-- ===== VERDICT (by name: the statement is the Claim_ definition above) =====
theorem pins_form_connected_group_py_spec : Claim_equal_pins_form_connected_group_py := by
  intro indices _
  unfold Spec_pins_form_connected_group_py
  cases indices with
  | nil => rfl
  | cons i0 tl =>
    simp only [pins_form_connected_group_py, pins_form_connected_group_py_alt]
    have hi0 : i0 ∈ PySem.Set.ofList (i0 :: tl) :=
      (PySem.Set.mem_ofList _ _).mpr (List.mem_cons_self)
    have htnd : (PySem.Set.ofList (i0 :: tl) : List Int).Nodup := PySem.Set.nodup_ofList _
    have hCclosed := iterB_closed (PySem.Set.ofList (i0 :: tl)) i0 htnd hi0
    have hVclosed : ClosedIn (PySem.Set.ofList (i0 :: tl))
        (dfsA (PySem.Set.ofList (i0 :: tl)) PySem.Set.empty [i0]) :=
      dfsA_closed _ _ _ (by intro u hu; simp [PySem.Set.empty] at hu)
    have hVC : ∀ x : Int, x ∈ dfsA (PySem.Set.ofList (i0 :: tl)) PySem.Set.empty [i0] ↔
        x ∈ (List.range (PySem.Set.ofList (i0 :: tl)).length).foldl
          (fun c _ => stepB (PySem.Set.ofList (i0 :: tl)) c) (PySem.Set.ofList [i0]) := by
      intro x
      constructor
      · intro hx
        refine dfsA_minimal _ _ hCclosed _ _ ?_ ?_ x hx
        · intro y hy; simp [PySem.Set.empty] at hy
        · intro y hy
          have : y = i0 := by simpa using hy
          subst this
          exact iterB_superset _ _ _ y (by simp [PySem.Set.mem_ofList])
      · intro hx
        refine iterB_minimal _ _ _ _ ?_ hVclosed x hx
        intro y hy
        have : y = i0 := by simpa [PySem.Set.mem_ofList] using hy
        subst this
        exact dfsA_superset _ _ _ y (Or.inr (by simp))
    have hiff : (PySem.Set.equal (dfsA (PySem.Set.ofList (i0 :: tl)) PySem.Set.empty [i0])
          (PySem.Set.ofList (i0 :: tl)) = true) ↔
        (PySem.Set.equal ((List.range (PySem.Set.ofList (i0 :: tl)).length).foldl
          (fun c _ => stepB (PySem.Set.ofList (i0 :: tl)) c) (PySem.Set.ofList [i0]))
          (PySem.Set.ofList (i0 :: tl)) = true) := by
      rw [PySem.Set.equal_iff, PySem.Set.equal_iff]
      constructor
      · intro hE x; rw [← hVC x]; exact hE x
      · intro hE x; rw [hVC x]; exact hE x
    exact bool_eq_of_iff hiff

• • • • • • •

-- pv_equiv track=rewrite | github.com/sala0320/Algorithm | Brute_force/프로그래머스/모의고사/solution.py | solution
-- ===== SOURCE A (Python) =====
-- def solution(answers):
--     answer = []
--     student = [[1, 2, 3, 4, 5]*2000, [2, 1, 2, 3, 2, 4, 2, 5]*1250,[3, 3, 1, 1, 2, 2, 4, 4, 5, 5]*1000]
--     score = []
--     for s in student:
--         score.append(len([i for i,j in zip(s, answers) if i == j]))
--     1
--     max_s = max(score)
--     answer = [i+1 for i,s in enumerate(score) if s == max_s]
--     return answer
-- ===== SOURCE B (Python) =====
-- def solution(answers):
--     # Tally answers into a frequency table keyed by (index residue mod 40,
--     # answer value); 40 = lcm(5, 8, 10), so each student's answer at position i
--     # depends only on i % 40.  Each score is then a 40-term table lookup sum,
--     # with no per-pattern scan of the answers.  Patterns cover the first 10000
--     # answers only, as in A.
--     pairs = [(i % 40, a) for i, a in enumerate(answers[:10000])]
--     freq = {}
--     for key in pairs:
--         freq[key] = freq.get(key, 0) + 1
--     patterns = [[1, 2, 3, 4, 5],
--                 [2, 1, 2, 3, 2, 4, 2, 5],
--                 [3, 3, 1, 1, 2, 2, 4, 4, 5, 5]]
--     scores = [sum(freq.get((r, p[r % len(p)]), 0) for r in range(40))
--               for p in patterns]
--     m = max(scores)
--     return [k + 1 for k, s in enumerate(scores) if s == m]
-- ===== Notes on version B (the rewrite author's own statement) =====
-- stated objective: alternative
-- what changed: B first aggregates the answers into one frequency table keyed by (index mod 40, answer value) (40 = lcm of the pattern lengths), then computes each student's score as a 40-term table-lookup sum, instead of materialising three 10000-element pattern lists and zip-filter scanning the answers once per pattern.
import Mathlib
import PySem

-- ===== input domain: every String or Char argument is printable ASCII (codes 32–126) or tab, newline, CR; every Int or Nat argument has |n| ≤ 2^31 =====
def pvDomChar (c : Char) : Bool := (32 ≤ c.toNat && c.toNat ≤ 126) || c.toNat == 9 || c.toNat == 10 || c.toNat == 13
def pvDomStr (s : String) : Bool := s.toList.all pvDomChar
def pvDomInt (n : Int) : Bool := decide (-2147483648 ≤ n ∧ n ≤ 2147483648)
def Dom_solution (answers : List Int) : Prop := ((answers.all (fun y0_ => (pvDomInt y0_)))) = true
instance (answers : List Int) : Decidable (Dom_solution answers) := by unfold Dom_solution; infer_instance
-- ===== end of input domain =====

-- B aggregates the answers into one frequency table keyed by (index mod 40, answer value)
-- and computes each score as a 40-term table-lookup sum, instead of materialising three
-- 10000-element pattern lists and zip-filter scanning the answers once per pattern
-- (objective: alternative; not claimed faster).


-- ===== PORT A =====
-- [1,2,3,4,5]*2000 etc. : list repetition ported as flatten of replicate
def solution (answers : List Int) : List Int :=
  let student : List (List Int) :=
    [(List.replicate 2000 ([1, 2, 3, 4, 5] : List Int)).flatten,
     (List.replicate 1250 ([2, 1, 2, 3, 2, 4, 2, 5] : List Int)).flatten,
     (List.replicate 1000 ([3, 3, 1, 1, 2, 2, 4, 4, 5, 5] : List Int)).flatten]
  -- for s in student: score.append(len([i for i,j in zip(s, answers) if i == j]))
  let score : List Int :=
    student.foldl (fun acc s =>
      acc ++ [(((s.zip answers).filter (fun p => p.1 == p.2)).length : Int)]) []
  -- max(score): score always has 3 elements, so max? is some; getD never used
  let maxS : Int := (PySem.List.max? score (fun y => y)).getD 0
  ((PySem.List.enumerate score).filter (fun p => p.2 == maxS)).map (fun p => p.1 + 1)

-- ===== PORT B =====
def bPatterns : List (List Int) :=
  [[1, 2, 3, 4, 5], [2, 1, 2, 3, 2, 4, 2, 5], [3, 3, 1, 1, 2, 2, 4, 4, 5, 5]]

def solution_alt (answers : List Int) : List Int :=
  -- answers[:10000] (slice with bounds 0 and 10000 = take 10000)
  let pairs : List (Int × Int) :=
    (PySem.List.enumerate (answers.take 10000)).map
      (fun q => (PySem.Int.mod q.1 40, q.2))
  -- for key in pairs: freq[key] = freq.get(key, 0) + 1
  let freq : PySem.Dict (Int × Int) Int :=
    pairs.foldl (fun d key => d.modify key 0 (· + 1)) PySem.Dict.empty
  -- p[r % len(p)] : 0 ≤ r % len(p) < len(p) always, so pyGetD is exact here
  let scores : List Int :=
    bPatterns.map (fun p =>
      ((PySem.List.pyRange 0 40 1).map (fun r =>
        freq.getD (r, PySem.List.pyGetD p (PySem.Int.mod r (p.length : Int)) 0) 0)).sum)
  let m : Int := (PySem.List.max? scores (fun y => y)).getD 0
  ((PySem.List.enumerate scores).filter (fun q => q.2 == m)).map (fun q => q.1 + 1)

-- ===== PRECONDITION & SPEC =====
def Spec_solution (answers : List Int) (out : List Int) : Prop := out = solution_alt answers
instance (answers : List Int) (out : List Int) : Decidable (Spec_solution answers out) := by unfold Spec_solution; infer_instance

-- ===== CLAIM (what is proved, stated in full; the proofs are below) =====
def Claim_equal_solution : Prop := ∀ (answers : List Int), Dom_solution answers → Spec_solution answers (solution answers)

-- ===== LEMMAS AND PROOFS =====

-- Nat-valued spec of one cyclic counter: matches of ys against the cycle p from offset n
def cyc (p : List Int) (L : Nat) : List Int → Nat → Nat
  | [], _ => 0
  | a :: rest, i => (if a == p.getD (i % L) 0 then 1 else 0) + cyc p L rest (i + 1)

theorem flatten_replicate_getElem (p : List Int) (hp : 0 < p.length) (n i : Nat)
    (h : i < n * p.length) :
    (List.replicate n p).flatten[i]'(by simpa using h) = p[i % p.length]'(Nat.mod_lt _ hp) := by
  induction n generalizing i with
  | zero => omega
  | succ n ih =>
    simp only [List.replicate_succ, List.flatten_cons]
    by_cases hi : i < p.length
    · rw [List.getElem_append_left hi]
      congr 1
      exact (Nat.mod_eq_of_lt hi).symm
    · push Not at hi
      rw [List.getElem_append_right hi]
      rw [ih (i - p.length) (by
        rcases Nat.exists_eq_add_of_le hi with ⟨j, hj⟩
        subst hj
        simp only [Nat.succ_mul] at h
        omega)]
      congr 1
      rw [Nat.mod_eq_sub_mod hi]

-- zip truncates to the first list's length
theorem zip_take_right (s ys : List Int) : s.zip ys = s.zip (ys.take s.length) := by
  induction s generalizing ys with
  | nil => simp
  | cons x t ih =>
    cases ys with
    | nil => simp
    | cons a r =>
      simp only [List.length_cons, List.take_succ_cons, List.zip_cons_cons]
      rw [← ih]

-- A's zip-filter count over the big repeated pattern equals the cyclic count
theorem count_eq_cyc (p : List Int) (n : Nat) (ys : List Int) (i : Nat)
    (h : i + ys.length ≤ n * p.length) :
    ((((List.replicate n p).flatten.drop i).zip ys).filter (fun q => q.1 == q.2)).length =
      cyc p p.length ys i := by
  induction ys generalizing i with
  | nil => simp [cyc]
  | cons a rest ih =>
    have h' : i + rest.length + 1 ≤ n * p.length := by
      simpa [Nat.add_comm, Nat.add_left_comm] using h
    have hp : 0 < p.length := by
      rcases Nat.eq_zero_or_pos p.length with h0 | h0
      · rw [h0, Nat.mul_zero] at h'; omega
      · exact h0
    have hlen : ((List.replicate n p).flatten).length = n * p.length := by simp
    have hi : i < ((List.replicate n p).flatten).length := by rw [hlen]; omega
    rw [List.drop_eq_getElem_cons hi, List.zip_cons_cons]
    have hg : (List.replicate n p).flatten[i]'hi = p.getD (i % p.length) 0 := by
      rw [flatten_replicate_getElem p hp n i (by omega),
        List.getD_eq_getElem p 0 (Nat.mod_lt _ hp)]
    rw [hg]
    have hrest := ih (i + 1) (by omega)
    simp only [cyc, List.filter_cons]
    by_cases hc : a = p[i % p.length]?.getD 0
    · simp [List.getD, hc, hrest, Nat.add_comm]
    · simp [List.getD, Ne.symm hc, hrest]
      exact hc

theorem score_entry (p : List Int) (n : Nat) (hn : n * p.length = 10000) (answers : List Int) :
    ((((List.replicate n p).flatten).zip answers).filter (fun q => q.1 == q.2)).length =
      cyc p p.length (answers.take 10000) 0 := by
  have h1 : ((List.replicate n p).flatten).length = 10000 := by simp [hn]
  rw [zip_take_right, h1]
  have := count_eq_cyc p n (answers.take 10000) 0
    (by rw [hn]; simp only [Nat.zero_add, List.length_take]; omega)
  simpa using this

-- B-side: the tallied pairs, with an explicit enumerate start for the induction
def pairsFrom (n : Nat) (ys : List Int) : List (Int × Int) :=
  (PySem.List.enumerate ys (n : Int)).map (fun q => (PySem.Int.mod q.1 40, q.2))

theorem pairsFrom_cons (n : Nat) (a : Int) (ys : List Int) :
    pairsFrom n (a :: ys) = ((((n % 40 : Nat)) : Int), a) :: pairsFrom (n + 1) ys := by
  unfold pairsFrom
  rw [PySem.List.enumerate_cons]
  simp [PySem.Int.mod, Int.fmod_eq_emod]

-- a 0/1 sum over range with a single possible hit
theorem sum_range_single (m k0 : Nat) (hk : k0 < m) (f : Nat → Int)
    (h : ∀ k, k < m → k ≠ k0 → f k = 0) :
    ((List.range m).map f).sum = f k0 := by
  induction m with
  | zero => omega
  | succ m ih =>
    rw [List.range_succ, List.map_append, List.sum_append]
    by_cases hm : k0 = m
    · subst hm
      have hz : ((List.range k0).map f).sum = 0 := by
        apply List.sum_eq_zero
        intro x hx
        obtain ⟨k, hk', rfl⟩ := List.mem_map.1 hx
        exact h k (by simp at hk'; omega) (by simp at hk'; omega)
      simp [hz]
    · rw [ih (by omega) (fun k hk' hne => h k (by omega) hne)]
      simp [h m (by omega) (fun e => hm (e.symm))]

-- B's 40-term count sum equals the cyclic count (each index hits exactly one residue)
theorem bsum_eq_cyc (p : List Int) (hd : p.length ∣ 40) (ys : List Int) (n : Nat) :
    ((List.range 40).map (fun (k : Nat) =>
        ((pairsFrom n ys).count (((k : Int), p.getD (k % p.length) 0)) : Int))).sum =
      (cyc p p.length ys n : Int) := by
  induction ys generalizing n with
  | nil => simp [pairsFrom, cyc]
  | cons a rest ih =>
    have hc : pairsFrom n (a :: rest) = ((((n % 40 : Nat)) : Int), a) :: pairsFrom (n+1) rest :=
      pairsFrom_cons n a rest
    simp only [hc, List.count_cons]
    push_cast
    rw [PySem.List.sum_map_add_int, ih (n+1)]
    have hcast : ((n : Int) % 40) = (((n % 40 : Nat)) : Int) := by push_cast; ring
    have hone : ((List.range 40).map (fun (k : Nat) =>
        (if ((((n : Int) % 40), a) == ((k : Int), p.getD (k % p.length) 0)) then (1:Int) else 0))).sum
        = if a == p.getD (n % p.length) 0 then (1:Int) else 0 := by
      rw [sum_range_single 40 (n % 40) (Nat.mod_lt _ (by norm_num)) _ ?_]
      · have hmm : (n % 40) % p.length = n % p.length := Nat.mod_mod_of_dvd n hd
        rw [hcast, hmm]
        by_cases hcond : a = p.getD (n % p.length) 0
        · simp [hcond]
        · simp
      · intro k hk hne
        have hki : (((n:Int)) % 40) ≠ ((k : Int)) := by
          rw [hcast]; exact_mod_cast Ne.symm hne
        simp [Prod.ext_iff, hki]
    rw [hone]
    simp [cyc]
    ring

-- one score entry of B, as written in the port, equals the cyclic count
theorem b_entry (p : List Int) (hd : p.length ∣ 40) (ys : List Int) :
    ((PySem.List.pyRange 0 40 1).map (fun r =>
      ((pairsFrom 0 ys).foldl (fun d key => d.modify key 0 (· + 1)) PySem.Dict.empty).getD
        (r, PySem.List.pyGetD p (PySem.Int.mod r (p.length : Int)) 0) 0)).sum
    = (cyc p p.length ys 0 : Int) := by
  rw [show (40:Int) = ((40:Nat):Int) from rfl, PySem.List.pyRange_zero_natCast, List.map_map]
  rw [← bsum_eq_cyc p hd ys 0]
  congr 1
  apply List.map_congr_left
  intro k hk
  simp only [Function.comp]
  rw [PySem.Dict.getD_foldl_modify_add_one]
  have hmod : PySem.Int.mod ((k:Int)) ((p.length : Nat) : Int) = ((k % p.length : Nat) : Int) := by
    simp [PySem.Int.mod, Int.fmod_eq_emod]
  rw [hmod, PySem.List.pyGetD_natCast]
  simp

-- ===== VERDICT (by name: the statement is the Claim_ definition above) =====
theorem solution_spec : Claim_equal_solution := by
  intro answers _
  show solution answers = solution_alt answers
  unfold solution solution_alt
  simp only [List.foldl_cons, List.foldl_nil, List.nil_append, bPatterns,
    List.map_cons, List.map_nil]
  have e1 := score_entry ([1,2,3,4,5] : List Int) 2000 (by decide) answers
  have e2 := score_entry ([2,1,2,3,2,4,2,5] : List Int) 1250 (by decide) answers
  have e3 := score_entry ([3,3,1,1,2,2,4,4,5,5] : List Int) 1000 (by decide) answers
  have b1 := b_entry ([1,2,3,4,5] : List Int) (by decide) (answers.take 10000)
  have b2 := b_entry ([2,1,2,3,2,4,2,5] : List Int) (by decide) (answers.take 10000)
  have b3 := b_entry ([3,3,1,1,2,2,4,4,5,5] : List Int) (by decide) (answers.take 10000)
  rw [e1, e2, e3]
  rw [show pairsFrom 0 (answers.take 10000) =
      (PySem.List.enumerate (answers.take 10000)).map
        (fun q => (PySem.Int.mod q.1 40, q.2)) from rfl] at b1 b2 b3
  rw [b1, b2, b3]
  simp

• • • • • • •

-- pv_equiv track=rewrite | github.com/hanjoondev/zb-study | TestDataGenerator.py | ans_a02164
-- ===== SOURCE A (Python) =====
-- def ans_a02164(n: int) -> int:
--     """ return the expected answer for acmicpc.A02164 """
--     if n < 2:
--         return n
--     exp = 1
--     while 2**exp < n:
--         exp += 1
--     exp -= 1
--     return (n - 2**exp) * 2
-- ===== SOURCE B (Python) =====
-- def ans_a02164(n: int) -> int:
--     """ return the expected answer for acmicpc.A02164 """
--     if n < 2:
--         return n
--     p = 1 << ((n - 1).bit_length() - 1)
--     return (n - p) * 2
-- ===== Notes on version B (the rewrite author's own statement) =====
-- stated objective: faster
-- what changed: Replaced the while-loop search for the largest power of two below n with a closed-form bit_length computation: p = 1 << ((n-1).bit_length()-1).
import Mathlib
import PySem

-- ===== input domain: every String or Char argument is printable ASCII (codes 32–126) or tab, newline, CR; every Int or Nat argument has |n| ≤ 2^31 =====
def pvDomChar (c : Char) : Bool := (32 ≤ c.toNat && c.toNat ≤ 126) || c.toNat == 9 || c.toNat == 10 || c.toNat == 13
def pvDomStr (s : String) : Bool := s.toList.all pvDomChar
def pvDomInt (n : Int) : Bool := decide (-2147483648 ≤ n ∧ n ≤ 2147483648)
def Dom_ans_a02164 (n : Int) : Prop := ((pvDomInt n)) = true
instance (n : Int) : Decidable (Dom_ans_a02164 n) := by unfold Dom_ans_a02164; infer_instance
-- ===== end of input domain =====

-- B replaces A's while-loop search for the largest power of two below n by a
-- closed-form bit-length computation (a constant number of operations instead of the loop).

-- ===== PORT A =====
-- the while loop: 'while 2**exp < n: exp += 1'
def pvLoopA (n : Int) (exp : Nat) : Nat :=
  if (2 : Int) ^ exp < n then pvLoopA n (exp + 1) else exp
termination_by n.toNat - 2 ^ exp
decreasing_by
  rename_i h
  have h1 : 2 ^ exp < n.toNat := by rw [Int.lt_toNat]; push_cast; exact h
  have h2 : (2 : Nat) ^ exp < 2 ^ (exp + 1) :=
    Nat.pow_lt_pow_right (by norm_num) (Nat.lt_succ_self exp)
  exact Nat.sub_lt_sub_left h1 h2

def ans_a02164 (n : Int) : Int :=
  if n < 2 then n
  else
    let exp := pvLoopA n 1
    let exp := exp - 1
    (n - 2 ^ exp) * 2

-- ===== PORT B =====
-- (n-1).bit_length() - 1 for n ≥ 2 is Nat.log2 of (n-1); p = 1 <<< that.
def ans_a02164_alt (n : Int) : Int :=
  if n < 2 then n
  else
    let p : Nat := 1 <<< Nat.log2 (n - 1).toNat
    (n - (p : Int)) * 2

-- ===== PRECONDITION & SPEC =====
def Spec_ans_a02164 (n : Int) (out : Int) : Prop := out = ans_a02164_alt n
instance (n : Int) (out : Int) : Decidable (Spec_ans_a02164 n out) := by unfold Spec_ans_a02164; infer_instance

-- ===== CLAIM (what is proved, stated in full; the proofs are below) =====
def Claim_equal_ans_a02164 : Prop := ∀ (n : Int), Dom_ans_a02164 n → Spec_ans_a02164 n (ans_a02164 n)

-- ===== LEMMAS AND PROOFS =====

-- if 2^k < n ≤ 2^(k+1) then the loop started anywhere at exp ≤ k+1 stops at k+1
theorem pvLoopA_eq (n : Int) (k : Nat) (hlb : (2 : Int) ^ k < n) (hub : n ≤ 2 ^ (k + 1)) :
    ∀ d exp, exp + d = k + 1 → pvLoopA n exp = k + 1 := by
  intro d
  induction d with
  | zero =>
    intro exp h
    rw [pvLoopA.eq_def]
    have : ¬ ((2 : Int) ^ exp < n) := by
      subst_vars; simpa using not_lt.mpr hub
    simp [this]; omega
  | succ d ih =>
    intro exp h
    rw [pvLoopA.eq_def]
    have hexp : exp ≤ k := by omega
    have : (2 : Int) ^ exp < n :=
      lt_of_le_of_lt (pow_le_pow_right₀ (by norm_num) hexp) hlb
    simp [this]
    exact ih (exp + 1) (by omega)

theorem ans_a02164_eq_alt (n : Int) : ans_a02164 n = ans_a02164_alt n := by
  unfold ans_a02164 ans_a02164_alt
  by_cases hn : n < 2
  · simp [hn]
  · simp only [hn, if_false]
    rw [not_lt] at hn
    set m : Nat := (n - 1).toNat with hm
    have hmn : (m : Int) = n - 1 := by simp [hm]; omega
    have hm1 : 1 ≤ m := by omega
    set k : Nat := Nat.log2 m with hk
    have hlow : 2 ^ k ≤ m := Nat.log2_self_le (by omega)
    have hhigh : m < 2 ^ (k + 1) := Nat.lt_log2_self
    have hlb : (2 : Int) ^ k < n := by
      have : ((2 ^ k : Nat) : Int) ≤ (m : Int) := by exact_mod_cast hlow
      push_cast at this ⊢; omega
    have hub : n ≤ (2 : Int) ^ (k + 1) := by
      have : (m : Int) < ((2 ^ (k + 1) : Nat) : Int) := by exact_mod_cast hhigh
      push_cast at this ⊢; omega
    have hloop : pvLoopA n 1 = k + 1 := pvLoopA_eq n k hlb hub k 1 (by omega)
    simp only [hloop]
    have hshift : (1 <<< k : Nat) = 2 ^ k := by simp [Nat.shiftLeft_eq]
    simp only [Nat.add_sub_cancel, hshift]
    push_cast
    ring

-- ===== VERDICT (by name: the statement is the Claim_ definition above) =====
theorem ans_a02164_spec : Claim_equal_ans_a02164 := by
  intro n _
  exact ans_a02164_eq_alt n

• • • • • • •

:: Assignment ::
Take the stretch of lines above from the one containing "-- one score" through the one containing "have e3 := score_entry" and repeat it exactly, adding no other line.

:: Exercise output ::
-- one score entry of B, as written in the port, equals the cyclic count
theorem b_entry (p : List Int) (hd : p.length ∣ 40) (ys : List Int) :
    ((PySem.List.pyRange 0 40 1).map (fun r =>
      ((pairsFrom 0 ys).foldl (fun d key => d.modify key 0 (· + 1)) PySem.Dict.empty).getD
        (r, PySem.List.pyGetD p (PySem.Int.mod r (p.length : Int)) 0) 0)).sum
    = (cyc p p.length ys 0 : Int) := by
  rw [show (40:Int) = ((40:Nat):Int) from rfl, PySem.List.pyRange_zero_natCast, List.map_map]
  rw [← bsum_eq_cyc p hd ys 0]
  congr 1
  apply List.map_congr_left
  intro k hk
  simp only [Function.comp]
  rw [PySem.Dict.getD_foldl_modify_add_one]
  have hmod : PySem.Int.mod ((k:Int)) ((p.length : Nat) : Int) = ((k % p.length : Nat) : Int) := by
    simp [PySem.Int.mod, Int.fmod_eq_emod]
  rw [hmod, PySem.List.pyGetD_natCast]
  simp

-- ===== VERDICT (by name: the statement is the Claim_ definition above) =====
theorem solution_spec : Claim_equal_solution := by
  intro answers _
  show solution answers = solution_alt answers
  unfold solution solution_alt
  simp only [List.foldl_cons, List.foldl_nil, List.nil_append, bPatterns,
    List.map_cons, List.map_nil]
  have e1 := score_entry ([1,2,3,4,5] : List Int) 2000 (by decide) answers
  have e2 := score_entry ([2,1,2,3,2,4,2,5] : List Int) 1250 (by decide) answers
  have e3 := score_entry ([3,3,1,1,2,2,4,4,5,5] : List Int) 1000 (by decide) answers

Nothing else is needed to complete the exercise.